Kids do make you age
HOW many times have you said to your kids, “You’ll give me more grey hairs!” or “You make me feel old”?
Well, you probably won’t be surprised to hear that having kids actually speeds up the ageing process.
A recent study performed by Northwestern University has revealed multiple pregnancies can cause women’s cells to age at a faster rate.
The study, led by Calen Ryan, Christopher Kuzawa and Dan Eisenberg, looked at two separate markers of cellular ageing in hundreds of women with varying reproductive histories.

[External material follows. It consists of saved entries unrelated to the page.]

-- pv_equiv track=rewrite | github.com/helipillo/calendarSync | CalendarBridge/Resources/hxstore_extract.py | normalize_candidate
-- ===== SOURCE A (Python) =====
-- def normalize_candidate(candidate: str, strings: list[str]) -> str:
--     timezone_like = [value for value in strings if "/" in value and " " not in value and len(value) < 40]
--     for timezone_prefix in sorted(set(timezone_like), key=len, reverse=True):
--         if candidate.startswith(timezone_prefix) and len(candidate) > len(timezone_prefix):
--             remainder = candidate[len(timezone_prefix) :].strip()
--             if remainder:
--                 candidate = remainder
--                 break
--     return candidate.strip(" ;,\n\t")
-- ===== SOURCE B (Python) =====
-- def normalize_candidate(candidate: str, strings: list[str]) -> str:
--     best = None
--     for v in strings:
--         if ("/" in v and " " not in v and len(v) < 40
--                 and candidate.startswith(v) and len(candidate) > len(v)
--                 and candidate[len(v):].strip()):
--             if best is None or len(v) > len(best):
--                 best = v
--     if best is not None:
--         candidate = candidate[len(best):].strip()
--     return candidate.strip(" ;,\n\t")
-- ===== Notes on version B (the rewrite author's own statement) =====
-- stated objective: alternative
-- what changed: B replaces A's filter-deduplicate-sort-by-length-then-scan-with-break pipeline by a single forward pass over strings that keeps the longest qualifying prefix in an accumulator (equal-length qualifying prefixes of candidate coincide, so the length-maximum is unique) and strips once at the end.
import Mathlib
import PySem

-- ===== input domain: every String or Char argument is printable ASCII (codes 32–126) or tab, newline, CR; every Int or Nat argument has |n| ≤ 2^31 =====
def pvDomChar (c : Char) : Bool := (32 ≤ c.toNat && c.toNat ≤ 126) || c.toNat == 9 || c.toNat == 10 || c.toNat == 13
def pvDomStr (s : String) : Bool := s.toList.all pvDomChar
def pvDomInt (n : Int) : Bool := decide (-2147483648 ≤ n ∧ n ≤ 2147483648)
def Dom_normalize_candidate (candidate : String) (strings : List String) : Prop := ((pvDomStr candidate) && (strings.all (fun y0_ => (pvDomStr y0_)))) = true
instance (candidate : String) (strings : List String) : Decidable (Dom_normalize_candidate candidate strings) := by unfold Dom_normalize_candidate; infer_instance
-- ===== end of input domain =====

-- B replaces A's filter/dedup/sort-by-length/scan-with-break pipeline by one forward pass over
-- strings keeping the longest qualifying prefix in an accumulator; same return value everywhere
-- (equal-length qualifying prefixes of candidate coincide, so the length-maximum is unique).

-- ===== PORT A =====
-- the 'for timezone_prefix in sorted(...): ... break' loop of A
def pvLoopA (candidate : String) : List String → String
  | [] => candidate
  | p :: rest =>
    if PySem.Str.startswith candidate p && decide (PySem.Str.len p < PySem.Str.len candidate) then
      if PySem.Str.strip (PySem.Str.slice candidate (some (PySem.Str.len p)) none) ≠ "" then
        PySem.Str.strip (PySem.Str.slice candidate (some (PySem.Str.len p)) none)
      else pvLoopA candidate rest
    else pvLoopA candidate rest

def normalize_candidate (candidate : String) (strings : List String) : String :=
  let timezone_like := strings.filter (fun v =>
    PySem.Str.isIn "/" v && !(PySem.Str.isIn " " v) && decide (PySem.Str.len v < 40))
  -- sorted(set(timezone_like), key=len, reverse=True): ties under len are never inspected by the
  -- loop (two same-length prefixes of candidate coincide), so CPython's set order is immaterial
  PySem.Str.stripChars
    (pvLoopA candidate
      (PySem.List.sorted (PySem.Set.ofList timezone_like) (fun v => PySem.Str.len v) true))
    " ;,\n\t"

-- ===== PORT B =====
-- the big 'if' guarding B's accumulator update, one Bool
def pvQual (candidate v : String) : Bool :=
  PySem.Str.isIn "/" v && !(PySem.Str.isIn " " v) && decide (PySem.Str.len v < 40) &&
  PySem.Str.startswith candidate v && decide (PySem.Str.len v < PySem.Str.len candidate) &&
  decide (PySem.Str.strip (PySem.Str.slice candidate (some (PySem.Str.len v)) none) ≠ "")

-- one iteration of B's 'for v in strings' accumulator loop
def pvBestStep (candidate : String) (best : Option String) (v : String) : Option String :=
  if pvQual candidate v then
    match best with
    | none => some v
    | some b => if PySem.Str.len b < PySem.Str.len v then some v else best
  else best

def normalize_candidate_alt (candidate : String) (strings : List String) : String :=
  let best := strings.foldl (pvBestStep candidate) none
  let candidate' := match best with
    | some b => PySem.Str.strip (PySem.Str.slice candidate (some (PySem.Str.len b)) none)
    | none => candidate
  PySem.Str.stripChars candidate' " ;,\n\t"

-- ===== PRECONDITION & SPEC =====
def Spec_normalize_candidate (candidate : String) (strings : List String) (out : String) : Prop := out = normalize_candidate_alt candidate strings
instance (candidate : String) (strings : List String) (out : String) : Decidable (Spec_normalize_candidate candidate strings out) := by unfold Spec_normalize_candidate; infer_instance

-- ===== CLAIM (what is proved, stated in full; the proofs are below) =====
def Claim_equal_normalize_candidate : Prop := ∀ (candidate : String) (strings : List String), Dom_normalize_candidate candidate strings → Spec_normalize_candidate candidate strings (normalize_candidate candidate strings)

-- ===== LEMMAS AND PROOFS =====

-- the break-on-first-hit condition of A's loop, as one predicate
def pvPredA (candidate p : String) : Bool :=
  (PySem.Str.startswith candidate p && decide (PySem.Str.len p < PySem.Str.len candidate)) &&
  decide (PySem.Str.strip (PySem.Str.slice candidate (some (PySem.Str.len p)) none) ≠ "")

lemma pvQual_iff (candidate v : String) :
    pvQual candidate v = true ↔
      ((PySem.Str.isIn "/" v && !(PySem.Str.isIn " " v) && decide (PySem.Str.len v < 40)) = true
        ∧ pvPredA candidate v = true) := by
  unfold pvQual pvPredA
  simp only [Bool.and_eq_true]
  constructor
  · rintro ⟨⟨⟨⟨⟨h1, h2⟩, h3⟩, h4⟩, h5⟩, h6⟩
    exact ⟨⟨⟨h1, h2⟩, h3⟩, ⟨h4, h5⟩, h6⟩
  · rintro ⟨⟨⟨h1, h2⟩, h3⟩, ⟨h4, h5⟩, h6⟩
    exact ⟨⟨⟨⟨⟨h1, h2⟩, h3⟩, h4⟩, h5⟩, h6⟩

lemma pvLoopA_eq_find (candidate : String) (ps : List String) :
    pvLoopA candidate ps = (match ps.find? (pvPredA candidate) with
      | some p => PySem.Str.strip (PySem.Str.slice candidate (some (PySem.Str.len p)) none)
      | none => candidate) := by
  induction ps with
  | nil => rfl
  | cons p rest ih =>
    by_cases hs : PySem.Chars.startswith candidate.toList p.toList = true
    · by_cases hl : p.length < candidate.length
      · by_cases h2 : PySem.Str.strip (PySem.Str.slice candidate (some (p.length : Int)) none) = ""
        · simp [pvLoopA, pvPredA, hs, hl, h2, ih]
        · simp [pvLoopA, pvPredA, hs, hl, h2]
      · simp [pvLoopA, pvPredA, hs, hl, ih]
    · simp [pvLoopA, pvPredA, hs, ih]

lemma pvSlice_toList (candidate : String) (cut : Int) (h0 : 0 ≤ cut) :
    (PySem.Str.slice candidate none (some cut)).toList = candidate.toList.take cut.toNat := by
  rw [PySem.Str.toList_slice]
  simp [PySem.Chars.slice_eq_listSlice, PySem.List.slice_to _ h0]

-- a string that startswith-matches candidate IS the slice of its own length
lemma pvPrefix_eq_slice (candidate p : String)
    (hpre : PySem.Str.startswith candidate p = true) :
    PySem.Str.slice candidate none (some (PySem.Str.len p)) = p := by
  rw [PySem.Str.startswith_eq, PySem.Chars.startswith_iff] at hpre
  rw [← String.toList_inj]
  rw [pvSlice_toList _ _ (by rw [PySem.Str.len_eq]; exact_mod_cast Nat.zero_le _),
    PySem.Str.len_eq]
  simpa using (List.prefix_iff_eq_take.mp hpre).symm

-- one accumulator update of B, characterised: on a qualifying v the result is some w with
-- w the longer of v and the old best
lemma pvStep_char (c v : String) (acc : Option String) (hq : pvQual c v = true) :
    ∃ w, pvBestStep c acc v = some w ∧ (acc = some w ∨ w = v) ∧
      PySem.Str.len v ≤ PySem.Str.len w ∧
      ∀ a, acc = some a → PySem.Str.len a ≤ PySem.Str.len w := by
  cases acc with
  | none =>
    exact ⟨v, by unfold pvBestStep; rw [if_pos hq], Or.inr rfl, le_rfl,
      by intro a ha; cases ha⟩
  | some a0 =>
    have hred : pvBestStep c (some a0) v =
        if PySem.Str.len a0 < PySem.Str.len v then some v else some a0 := by
      unfold pvBestStep; rw [if_pos hq]
    by_cases hlt : PySem.Str.len a0 < PySem.Str.len v
    · exact ⟨v, by rw [hred, if_pos hlt], Or.inr rfl, le_rfl,
        fun a ha => by cases ha; exact le_of_lt hlt⟩
    · exact ⟨a0, by rw [hred, if_neg hlt], Or.inl rfl, not_lt.mp hlt,
        fun a ha => by cases ha; exact le_rfl⟩

lemma pvStep_skip (c v : String) (acc : Option String) (hq : pvQual c v = false) :
    pvBestStep c acc v = acc := by
  simp [pvBestStep, hq]

-- if B's fold ends with no best, nothing qualified (and it started with none)
lemma pvFold_none (c : String) : ∀ (l : List String) (acc : Option String),
    l.foldl (pvBestStep c) acc = none → acc = none ∧ ∀ v ∈ l, pvQual c v = false := by
  intro l
  induction l with
  | nil => intro acc h; exact ⟨h, by simp⟩
  | cons v rest ih =>
    intro acc h
    rw [List.foldl_cons] at h
    by_cases hq : pvQual c v = true
    · exfalso
      obtain ⟨w, hw, -⟩ := pvStep_char c v acc hq
      rw [hw] at h
      exact absurd (ih _ h).1 (by simp)
    · rw [Bool.not_eq_true] at hq
      rw [pvStep_skip c v acc hq] at h
      obtain ⟨hacc, hrest⟩ := ih _ h
      refine ⟨hacc, ?_⟩
      intro w hw
      rcases List.mem_cons.mp hw with h1 | h1
      · exact h1 ▸ hq
      · exact hrest w h1

-- if B's fold ends with best = some b, b is a qualifying element and is length-maximal
lemma pvFold_some (c : String) : ∀ (l : List String) (acc : Option String) (b : String),
    l.foldl (pvBestStep c) acc = some b →
    (acc = some b ∨ (b ∈ l ∧ pvQual c b = true)) ∧
    (∀ v ∈ l, pvQual c v = true → PySem.Str.len v ≤ PySem.Str.len b) ∧
    (∀ a, acc = some a → PySem.Str.len a ≤ PySem.Str.len b) := by
  intro l
  induction l with
  | nil =>
    intro acc b h
    refine ⟨Or.inl h, by simp, ?_⟩
    intro a ha
    rw [ha] at h
    cases h
    exact le_rfl
  | cons v rest ih =>
    intro acc b h
    rw [List.foldl_cons] at h
    by_cases hq : pvQual c v = true
    · obtain ⟨w, hw, hwor, hvw, hwacc⟩ := pvStep_char c v acc hq
      rw [hw] at h
      obtain ⟨ih1, ih2, ih3⟩ := ih _ _ h
      have hwb : PySem.Str.len w ≤ PySem.Str.len b := ih3 w rfl
      refine ⟨?_, ?_, ?_⟩
      · rcases ih1 with h1 | h1
        · cases h1
          rcases hwor with h2 | h2
          · exact Or.inl h2
          · exact Or.inr ⟨h2 ▸ List.mem_cons_self, h2 ▸ hq⟩
        · exact Or.inr ⟨List.mem_cons_of_mem v h1.1, h1.2⟩
      · intro u hu huq
        rcases List.mem_cons.mp hu with h1 | h1
        · exact h1 ▸ le_trans hvw hwb
        · exact ih2 u h1 huq
      · intro a ha
        exact le_trans (hwacc a ha) hwb
    · rw [Bool.not_eq_true] at hq
      rw [pvStep_skip c v acc hq] at h
      obtain ⟨ih1, ih2, ih3⟩ := ih _ _ h
      refine ⟨?_, ?_, ih3⟩
      · rcases ih1 with h1 | h1
        · exact Or.inl h1
        · exact Or.inr ⟨List.mem_cons_of_mem v h1.1, h1.2⟩
      · intro u hu huq
        rcases List.mem_cons.mp hu with h1 | h1
        · rw [h1, hq] at huq; cases huq
        · exact ih2 u h1 huq

-- core: A's sorted-scan-with-break equals B's longest-qualifying selection
lemma pvCore (candidate : String) (strings : List String) :
    pvLoopA candidate
        (PySem.List.sorted (PySem.Set.ofList (strings.filter (fun v =>
          PySem.Str.isIn "/" v && !(PySem.Str.isIn " " v) && decide (PySem.Str.len v < 40))))
          (fun v => PySem.Str.len v) true)
      = (match strings.foldl (pvBestStep candidate) none with
          | some b => PySem.Str.strip (PySem.Str.slice candidate (some (PySem.Str.len b)) none)
          | none => candidate) := by
  set f : String → Bool := fun v =>
    PySem.Str.isIn "/" v && !(PySem.Str.isIn " " v) && decide (PySem.Str.len v < 40) with hf
  set tzl := strings.filter f with htzl
  set sortedL := PySem.List.sorted (PySem.Set.ofList tzl) (fun v => PySem.Str.len v) true
    with hsorted
  have hmemS : ∀ q, q ∈ sortedL ↔ (q ∈ strings ∧ f q = true) := by
    intro q
    rw [hsorted, PySem.List.mem_sorted, PySem.Set.mem_ofList, htzl, List.mem_filter]
  rw [pvLoopA_eq_find]
  cases hB : strings.foldl (pvBestStep candidate) none with
  | none =>
    obtain ⟨_, hnone⟩ := pvFold_none candidate strings none hB
    have : sortedL.find? (pvPredA candidate) = none := by
      rw [List.find?_eq_none]
      intro q hq hA
      obtain ⟨hqs, hqf⟩ := (hmemS q).mp hq
      have : pvQual candidate q = true := (pvQual_iff candidate q).mpr ⟨hqf, hA⟩
      rw [hnone q hqs] at this
      cases this
    rw [this]
  | some b =>
    obtain ⟨hb1, hbmax, _⟩ := pvFold_some candidate strings none b hB
    have hbq : b ∈ strings ∧ pvQual candidate b = true := by
      rcases hb1 with h | h
      · cases h
      · exact h
    obtain ⟨hbf, hbA⟩ := (pvQual_iff candidate b).mp hbq.2
    have hbmem : b ∈ sortedL := (hmemS b).mpr ⟨hbq.1, hbf⟩
    -- find? cannot be none since b is in the sorted list and satisfies pvPredA
    cases hfind : sortedL.find? (pvPredA candidate) with
    | none =>
      exact absurd hbA (by simpa using List.find?_eq_none.mp hfind b hbmem)
    | some p =>
      obtain ⟨hpA, as, bs, hdecomp, hbefore⟩ := List.find?_eq_some_iff_append.mp hfind
      have hpmem : p ∈ sortedL := List.mem_of_find?_eq_some hfind
      obtain ⟨hps, hpf⟩ := (hmemS p).mp hpmem
      have hpq : pvQual candidate p = true := (pvQual_iff candidate p).mpr ⟨hpf, hpA⟩
      -- len p ≤ len b by B's maximality
      have hple : PySem.Str.len p ≤ PySem.Str.len b := hbmax p hps hpq
      -- len b ≤ len p by A's sorted-first-hit maximality
      have hpair := PySem.List.sorted_pairwise_rev (PySem.Set.ofList tzl)
        (fun v => PySem.Str.len v)
      rw [← hsorted, hdecomp] at hpair
      have hbs : ∀ x ∈ bs, PySem.Str.len x ≤ PySem.Str.len p :=
        (List.pairwise_cons.mp (List.pairwise_append.mp hpair).2.1).1
      have hble : PySem.Str.len b ≤ PySem.Str.len p := by
        have : b ∈ as ++ p :: bs := hdecomp ▸ hbmem
        rcases List.mem_append.mp this with hin | hin
        · exact absurd hbA (by simpa using hbefore b hin)
        · rcases List.mem_cons.mp hin with heq | hin
          · rw [heq]
          · exact hbs b hin
      -- equal lengths and both prefixes of candidate ⇒ p = b
      have hsA : PySem.Str.startswith candidate p = true := by
        rw [pvPredA, Bool.and_eq_true, Bool.and_eq_true] at hpA; exact hpA.1.1
      have hsB : PySem.Str.startswith candidate b = true := by
        rw [pvPredA, Bool.and_eq_true, Bool.and_eq_true] at hbA; exact hbA.1.1
      have hpb : p = b := by
        rw [← pvPrefix_eq_slice candidate p hsA, ← pvPrefix_eq_slice candidate b hsB,
          le_antisymm hple hble]
      rw [hpb]

lemma pvMain (candidate : String) (strings : List String) :
    normalize_candidate candidate strings = normalize_candidate_alt candidate strings := by
  show PySem.Str.stripChars _ _ = PySem.Str.stripChars _ _
  exact congrArg (fun s => PySem.Str.stripChars s " ;,\n\t") (pvCore candidate strings)

-- ===== VERDICT (by name: the statement is the Claim_ definition above) =====
theorem normalize_candidate_spec : Claim_equal_normalize_candidate := by
  intro candidate strings _
  unfold Spec_normalize_candidate
  exact pvMain candidate strings
-- ===== VERDICT (by name: the statement is the Claim_ definition above) =====
theorem is_constraint_satisfied_spec : Claim_equal_is_constraint_satisfied := by
  intro values operation target _ hpre
  obtain ⟨hne, -⟩ := hpre
  unfold Spec_is_constraint_satisfied is_constraint_satisfied is_constraint_satisfied_alt
  rcases values with _ | ⟨x, t⟩
  · exact absurd rfl hne
  by_cases h0 : operation = 0
  · simp only [h0, List.drop_one, List.tail_cons]
    rw [foldl_add_eq]
    simp [List.sum_cons]
  · simp only [if_neg h0]
    by_cases h1 : operation = 1
    · simp only [h1, if_true]
      exact (is_constraint_satisfied_op1 (x :: t) (by simp) target)
    · simp only [if_neg h1]
      by_cases h2 : operation = 2
      · simp only [h2, if_true]
        exact (is_constraint_satisfied_op2 (x :: t) (by simp) target)
      · simp only [if_neg h2]
        by_cases h3 : operation = 3
        · simp only [h3, List.drop_one, List.tail_cons, List.headD_cons]
          rw [foldl_mul_eq, List.foldl_cons, foldl_mul_eq]
          norm_num
        · simp only [if_neg h3, List.headD_cons]
theorem pvMu_lt (pd : PySem.Dict (Int × Int) (List (Int × Int))) (pos q : Int × Int) (V : Finset (Int × Int))
    (hq : q ∈ pvUnivF pd) (hq2 : q ∉ insert pos V) :
    pvMuF pd q (insert pos V) < pvMuF pd pos V := by
  have hqV : q ∉ V := fun h => hq2 (Finset.mem_insert_of_mem h)
  unfold pvMuF
  by_cases hpv : pos ∈ V
  · rw [Finset.insert_eq_self.2 hpv]
    rw [if_pos ⟨hq, hqV⟩, if_neg (by intro h; exact h.2 hpv)]
    omega
  · by_cases hpu : pos ∈ pvUnivF pd
    · have hmem : pos ∈ pvUnivF pd \ V := Finset.mem_sdiff.2 ⟨hpu, hpv⟩
      have hcard : (pvUnivF pd \ insert pos V).card = (pvUnivF pd \ V).card - 1 := by
        rw [Finset.sdiff_insert, Finset.card_erase_of_mem hmem]
      have hpos1 : 1 ≤ (pvUnivF pd \ V).card := Finset.card_pos.2 ⟨pos, hmem⟩
      have h1 : (if q ∈ pvUnivF pd ∧ q ∉ insert pos V then 0 else 1) ≤ 1 := by split <;> omega
      rw [if_pos (show pos ∈ pvUnivF pd ∧ pos ∉ V from ⟨hpu, hpv⟩), hcard]
      omega
    · have hsd : pvUnivF pd \ insert pos V = pvUnivF pd \ V := by
        rw [Finset.sdiff_insert, Finset.erase_eq_of_notMem (fun h => hpu (Finset.mem_sdiff.1 h).1)]
      rw [hsd, if_pos ⟨hq, hq2⟩, if_neg (by intro h; exact hpu h.1)]
      omega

“Telomere length and epigenetic age are cellular markers that independently predict mortality, and both appeared ‘older’ in women who had more pregnancies in their reproductive histories,” said Ryan, who is also a doctoral student in biological anthropology at Northwestern.
“Even after accounting for other factors that affect cellular ageing, the number of pregnancies still came out on top.” The actual numbers are quite surprising, with each additional pregnancy causing our cellular ageing to be accelerated by anywhere from six months to two years.
For someone who has been through three pregnancies, plus a third of another pregnancy, they are looking at a possible acceleration of more than 6½ years.
The study also revealed that pregnant women appeared younger in terms of epigenetic age.
So, when they are pregnant, they appear younger, but after having children, all that wonderful “pregnancy glow” takes them even further back than where they started.
“It’s an interesting situation in which pregnancy makes someone look temporarily ‘young,’ but there appears to be some lasting, cumulative relationship between the number of pregnancies and more accelerated biological age,” said Kuzawa, senior author of the study and a professor of anthropology at Northwestern.